In general, MAT has demonstrated significant pain relief and improvements in clinical (knee effusion, range of motion, stability, or dynamic muscular tests) and functional (Lysholm, Tegner, IKDC, or return to sports) outcomes, and patient’s satisfaction.
The cumulative survival of MAT may be around 70% at 10 years.
The most common complications of MAT are: graft tear, graft shrinkage, graft extrusion, knee stiffness, infection, immune reaction, suture granulomas, portal pain, synovitis, and intraarticular hematoma.
The most commonly used and recommended types of grafts are cryopreserved and fresh-frozen.
The most common graft sizing method is the use of preoperative anterior-posterior and lateral plain radiographs, although MRI and CT scans have also been employed.
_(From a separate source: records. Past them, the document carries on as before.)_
-- pv_equiv track=rewrite | github.com/oscarvalenzuelab/ossa_scanner | ossa_scanner/utils/package_manager.py | license_classificaton
-- ===== SOURCE A (Python) =====
-- def license_classificaton(licenses):
--     license_categories = {
--         "copyleft": ["GPL", "AGPL"],
--         "weak_copyleft": ["LGPL", "MPL", "EPL", "CDDL"],
--         "permissive": ["MIT", "BSD", "Apache"]
--     }
--     # Priority levels for each category
--     priority = {"copyleft": 1, "weak_copyleft": 2, "permissive": 3}
--     severity_map = {
--         "copyleft": ("High", "This package contains copyleft licenses, which impose strong obligations."),
--         "weak_copyleft": ("Medium", "This package contains weak copyleft licenses, which impose moderate obligations."),
--         "permissive": ("Informational", "This package contains permissive licenses, which impose minimal obligations."),
--     }
--     # Split multiple licenses and normalize them
--     license_list = [l.strip() for l in licenses.split(",")]
--     current_priority = float("inf")
--     selected_severity = "Informational"
--     selected_reason = "PURL identification for OSSBOMER"
--     for license in license_list:
--         for category, patterns in license_categories.items():
--             if any(license.upper().startswith(pattern.upper()) for pattern in patterns):
--                 if priority[category] < current_priority:
--                     current_priority = priority[category]
--                     selected_severity, selected_reason = severity_map[category]
--
--     return selected_severity, selected_reason
-- ===== SOURCE B (Python) =====
-- def license_classificaton(licenses):
--     license_list = [l.strip() for l in licenses.split(",")]
--     tiers = [
--         (["GPL", "AGPL"],
--          ("High", "This package contains copyleft licenses, which impose strong obligations.")),
--         (["LGPL", "MPL", "EPL", "CDDL"],
--          ("Medium", "This package contains weak copyleft licenses, which impose moderate obligations.")),
--         (["MIT", "BSD", "Apache"],
--          ("Informational", "This package contains permissive licenses, which impose minimal obligations.")),
--     ]
--     for patterns, result in tiers:
--         if any(lic.upper().startswith(pat.upper()) for lic in license_list for pat in patterns):
--             return result
--     return ("Informational", "PURL identification for OSSBOMER")
-- ===== Notes on version B (the rewrite author's own statement) =====
-- stated objective: simpler
-- what changed: Replaces the per-license min-priority accumulator (priority dict, running current_priority, severity_map lookups) with a single ordered scan over the three tiers that returns the first tier any license matches.
import Mathlib
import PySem

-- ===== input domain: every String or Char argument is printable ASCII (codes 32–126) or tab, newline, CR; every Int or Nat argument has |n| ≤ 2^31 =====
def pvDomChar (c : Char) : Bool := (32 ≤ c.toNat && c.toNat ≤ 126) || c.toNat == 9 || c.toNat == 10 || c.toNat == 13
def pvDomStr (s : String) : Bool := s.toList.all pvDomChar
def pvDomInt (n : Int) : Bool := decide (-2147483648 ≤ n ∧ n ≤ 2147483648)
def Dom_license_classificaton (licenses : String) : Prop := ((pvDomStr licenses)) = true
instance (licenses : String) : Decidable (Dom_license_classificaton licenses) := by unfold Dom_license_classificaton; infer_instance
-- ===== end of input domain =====

-- B replaces A's priority-dict / running-min accumulator with an ordered first-match scan over
-- the three tiers (simpler decomposition; same asymptotic cost).

-- ===== PORT A =====
-- license_categories / priority / severity_map fused as A's dicts are iterated together:
-- (patterns, priority, severity_map entry), in the dict's insertion order.
def aCategories : List (List String × Int × (String × String)) :=
  [ (["GPL", "AGPL"], 1,
      ("High", "This package contains copyleft licenses, which impose strong obligations.")),
    (["LGPL", "MPL", "EPL", "CDDL"], 2,
      ("Medium", "This package contains weak copyleft licenses, which impose moderate obligations.")),
    (["MIT", "BSD", "Apache"], 3,
      ("Informational", "This package contains permissive licenses, which impose minimal obligations.")) ]

-- (split? with sep "," is always `some`; `.getD []` unwraps it exactly)
-- `p < current_priority` where current_priority starts at float("inf"); `none` stands for inf
-- (every finite Int is < inf, exactly Python's float('inf') comparison on these values).
def pltInf (p : Int) (cp : Option Int) : Bool :=
  match cp with
  | none => true
  | some q => decide (p < q)

-- body of `for license in license_list:` (inner `for category, patterns in …` is the fold)
def aStep (st : Option Int × String × String) (lic : String) : Option Int × String × String :=
  aCategories.foldl (fun st cat =>
    if cat.1.any (fun pat =>
          PySem.Str.startswith (PySem.Str.upper lic) (PySem.Str.upper pat)) && pltInf cat.2.1 st.1
    then (some cat.2.1, cat.2.2)
    else st) st

def license_classificaton (licenses : String) : String × String :=
  let license_list := ((PySem.Str.split? licenses ",").getD []).map PySem.Str.strip
  let final := license_list.foldl aStep (none, "Informational", "PURL identification for OSSBOMER")
  final.2

-- ===== PORT B =====
def bTiers : List (List String × (String × String)) :=
  [ (["GPL", "AGPL"],
      ("High", "This package contains copyleft licenses, which impose strong obligations.")),
    (["LGPL", "MPL", "EPL", "CDDL"],
      ("Medium", "This package contains weak copyleft licenses, which impose moderate obligations.")),
    (["MIT", "BSD", "Apache"],
      ("Informational", "This package contains permissive licenses, which impose minimal obligations.")) ]

def bMatch (license_list : List String) (pats : List String) : Bool :=
  license_list.any (fun lic => pats.any (fun pat =>
    PySem.Str.startswith (PySem.Str.upper lic) (PySem.Str.upper pat)))

-- `for patterns, result in tiers: if any(...): return result` — first-match early return
def bScan (license_list : List String) : List (List String × (String × String)) → String × String
  | [] => ("Informational", "PURL identification for OSSBOMER")
  | (pats, res) :: rest =>
      if bMatch license_list pats then res else bScan license_list rest

def license_classificaton_alt (licenses : String) : String × String :=
  bScan (((PySem.Str.split? licenses ",").getD []).map PySem.Str.strip) bTiers

-- ===== PRECONDITION & SPEC =====
def Spec_license_classificaton (licenses : String) (out : String × String) : Prop := out = license_classificaton_alt licenses
instance (licenses : String) (out : String × String) : Decidable (Spec_license_classificaton licenses out) := by unfold Spec_license_classificaton; infer_instance

-- ===== CLAIM (what is proved, stated in full; the proofs are below) =====
def Claim_equal_license_classificaton : Prop := ∀ (licenses : String), Dom_license_classificaton licenses → Spec_license_classificaton licenses (license_classificaton licenses)

-- ===== LEMMAS AND PROOFS =====

set_option maxHeartbeats 1000000

-- whether a single license matches pattern list `pats`
def pvMatch1 (pats : List String) (lic : String) : Bool :=
  pats.any (fun pat => PySem.Str.startswith (PySem.Str.upper lic) (PySem.Str.upper pat))

def pvC : List String := ["GPL", "AGPL"]
def pvW : List String := ["LGPL", "MPL", "EPL", "CDDL"]
def pvP : List String := ["MIT", "BSD", "Apache"]

def pvS1 : Option Int × String × String :=
  (some 1, "High", "This package contains copyleft licenses, which impose strong obligations.")
def pvS2 : Option Int × String × String :=
  (some 2, "Medium", "This package contains weak copyleft licenses, which impose moderate obligations.")
def pvS3 : Option Int × String × String :=
  (some 3, "Informational", "This package contains permissive licenses, which impose minimal obligations.")

theorem pvStep_eq (l : String) (cp : Option Int) (sv rs : String) :
    aStep (cp, sv, rs) l =
      if pvMatch1 pvC l && pltInf 1 cp then pvS1
      else if pvMatch1 pvW l && pltInf 2 cp then pvS2
      else if pvMatch1 pvP l && pltInf 3 cp then pvS3
      else (cp, sv, rs) := by
  show (aCategories.foldl _ (cp, sv, rs)) = _
  simp only [aCategories, List.foldl]
  rcases cp with _ | q <;>
    by_cases hC : pvMatch1 pvC l <;>
    by_cases hW : pvMatch1 pvW l <;>
    by_cases hP : pvMatch1 pvP l <;>
    simp_all [pvMatch1, pvC, pvW, pvP, pvS1, pvS2, pvS3, pltInf] <;>
    split_ifs <;> simp_all

-- characterisation of A's accumulator fold: the running min over the whole list
theorem pvFoldA (ls : List String) (cp : Option Int) (sv rs : String) :
    ls.foldl aStep (cp, sv, rs) =
      if ls.any (pvMatch1 pvC) && pltInf 1 cp then pvS1
      else if ls.any (pvMatch1 pvW) && pltInf 2 cp then pvS2
      else if ls.any (pvMatch1 pvP) && pltInf 3 cp then pvS3
      else (cp, sv, rs) := by
  induction ls generalizing cp sv rs with
  | nil => simp
  | cons l ls ih =>
      rw [List.foldl_cons, pvStep_eq]
      rcases cp with _ | q
      · by_cases hC : pvMatch1 pvC l <;> by_cases hW : pvMatch1 pvW l <;>
          by_cases hP : pvMatch1 pvP l <;>
          simp [hC, hW, hP, pltInf, ih, pvS1, pvS2, pvS3]
      · by_cases hC : pvMatch1 pvC l <;> by_cases hW : pvMatch1 pvW l <;>
          by_cases hP : pvMatch1 pvP l <;>
          by_cases h1 : (1:Int) < q <;> by_cases h2 : (2:Int) < q <;> by_cases h3 : (3:Int) < q <;>
          first
            | (exfalso; omega)
            | simp [hC, hW, hP, h1, h2, h3, pltInf, ih, pvS1, pvS2, pvS3]

theorem pvScanB (ls : List String) :
    bScan ls bTiers =
      if ls.any (pvMatch1 pvC) then pvS1.2
      else if ls.any (pvMatch1 pvW) then pvS2.2
      else if ls.any (pvMatch1 pvP) then pvS3.2
      else ("Informational", "PURL identification for OSSBOMER") := by
  simp [bTiers, bScan, bMatch, pvMatch1, pvC, pvW, pvP, pvS1, pvS2, pvS3]

-- ===== VERDICT (by name: the statement is the Claim_ definition above) =====
theorem license_classificaton_spec : Claim_equal_license_classificaton := by
  intro licenses _
  show license_classificaton licenses = license_classificaton_alt licenses
  show (List.foldl aStep (none, "Informational", "PURL identification for OSSBOMER")
          (List.map PySem.Str.strip ((PySem.Str.split? licenses ",").getD []))).2 =
        bScan (List.map PySem.Str.strip ((PySem.Str.split? licenses ",").getD [])) bTiers
  rw [pvFoldA, pvScanB]
  split_ifs <;> simp_all [pltInf, pvS1, pvS2, pvS3]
There are no clear differences between the uses of bone plugs/bridge and suture fixation of the allograft. In general, meniscal periphery is attached through sutures tied on the capsule, whereas horn fixation may be achieved through bone plugs (medial meniscus), bone bridge (lateral meniscus), transosseous sutures, or sutures attaching the graft into the meniscal horn remnants.
The association of anterior cruciate ligament reconstruction, cartilage repair/restoration procedures, or femoral/tibial osteotomy to MAT does not worsen the results compared to isolated MAT.
The role of MAT on the prevention of cartilage degeneration cannot be established with the available literature.